The lines to reproduce run from the one containing "show PvChain (d.insert x" through the end of the records below. Reproduce them exactly and add nothing.

=== Begin Enclosure ===

theorem pvChain_end_mem (d : PySem.Dict String String)
    (hv : ∀ x ∈ d.keys, d.getD x x ∈ d.keys) :
    ∀ (n : Nat) (x r : String), x ∈ d.keys → PvChain d n x r → r ∈ d.keys := by
  intro n
  induction n with
  | zero => intro x r hx h; rw [← h]; exact hx
  | succ n ih => intro x r hx h; exact ih _ r (hv x hx) h

theorem pv_getD_ne_mem (d : PySem.Dict String String) (x : String)
    (h : d.getD x x ≠ x) : x ∈ d.keys := by
  by_contra hx
  exact h (PySem.Dict.getD_of_not_contains d x
    (by rw [PySem.Dict.contains_eq_decide_mem_keys]; simp [hx]))

-- path compression rewires chains without lengthening them and keeps every root
theorem pvChain_compress (d : PySem.Dict String String) (x : String)
    (hx : d.getD x x ≠ x) :
    ∀ (n : Nat) (y r : String), PvChain d n y r → d.getD r r = r →
      ∃ n' ≤ n, PvChain (d.insert x (d.getD (d.getD x x) (d.getD x x))) n' y r := by
  intro n
  induction n using Nat.strong_induction_on with
  | _ n ih =>
    intro y r hc hr
    match n, hc with
    | 0, hc =>
      refine ⟨0, le_refl 0, ?_⟩
      exact hc
    | Nat.succ n, hc =>
      have hc' : PvChain d n (d.getD y y) r := hc
      by_cases hyx : y = x
      · subst hyx
        match n, hc' with
        | 0, hc' =>
          -- parent of y is already the root r
          refine ⟨1, by omega, ?_⟩
          show PvChain (d.insert y (d.getD (d.getD y y) (d.getD y y))) 0
            ((d.insert y (d.getD (d.getD y y) (d.getD y y))).getD y y) r
          rw [PySem.Dict.getD_insert]
          rw [hc', hr]
          show (if y = y then r else r) = r
          simp
        | Nat.succ m, hc' =>
          have hg : PvChain d m (d.getD (d.getD y y) (d.getD y y)) r := hc'
          obtain ⟨n', hn', hcn'⟩ := ih m (by omega) _ r hg hr
          refine ⟨n' + 1, by omega, ?_⟩
          show PvChain (d.insert y (d.getD (d.getD y y) (d.getD y y))) n'
            ((d.insert y (d.getD (d.getD y y) (d.getD y y))).getD y y) r
          rw [PySem.Dict.getD_insert, if_pos rfl]
          exact hcn'
      · obtain ⟨n', hn', hcn'⟩ := ih n (by omega) _ r hc' hr
        refine ⟨n' + 1, by omega, ?_⟩
        show PvChain (d.insert x (d.getD (d.getD x x) (d.getD x x))) n'
          ((d.insert x (d.getD (d.getD x x) (d.getD x x))).getD y y) r
        rw [PySem.Dict.getD_insert]
        simp only [if_neg hyx]
        exact hcn'

-- inserting at a root not on the chain leaves the chain intact
theorem pvChain_avoid (d : PySem.Dict String String) (la lb : String)
    (hla : d.getD la la = la) :
    ∀ (n : Nat) (y r : String), PvChain d n y r → r ≠ la →
      PvChain (d.insert la lb) n y r := by
  intro n
  induction n with
  | zero => intro y r h _; exact h
  | succ n ih =>
    intro y r h hne
    have h' : PvChain d n (d.getD y y) r := h
    by_cases hyla : y = la
    · subst hyla
      rw [hla] at h'
      exact absurd (pvChain_fix_unique d n y r h' hla) hne
    · have := ih _ r h' hne
      show PvChain _ n ((d.insert la lb).getD y y) r
      rw [PySem.Dict.getD_insert]
      simp only [if_neg hyla]
      exact this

=== End Enclosure ===

_OUTPUT BELOW:_
        show PvChain (d.insert x (d.getD (d.getD x x) (d.getD x x))) n'
          ((d.insert x (d.getD (d.getD x x) (d.getD x x))).getD y y) r
        rw [PySem.Dict.getD_insert]
        simp only [if_neg hyx]
        exact hcn'

-- inserting at a root not on the chain leaves the chain intact
theorem pvChain_avoid (d : PySem.Dict String String) (la lb : String)
    (hla : d.getD la la = la) :
    ∀ (n : Nat) (y r : String), PvChain d n y r → r ≠ la →
      PvChain (d.insert la lb) n y r := by
  intro n
  induction n with
  | zero => intro y r h _; exact h
  | succ n ih =>
    intro y r h hne
    have h' : PvChain d n (d.getD y y) r := h
    by_cases hyla : y = la
    · subst hyla
      rw [hla] at h'
      exact absurd (pvChain_fix_unique d n y r h' hla) hne
    · have := ih _ r h' hne
      show PvChain _ n ((d.insert la lb).getD y y) r
      rw [PySem.Dict.getD_insert]
      simp only [if_neg hyla]
      exact this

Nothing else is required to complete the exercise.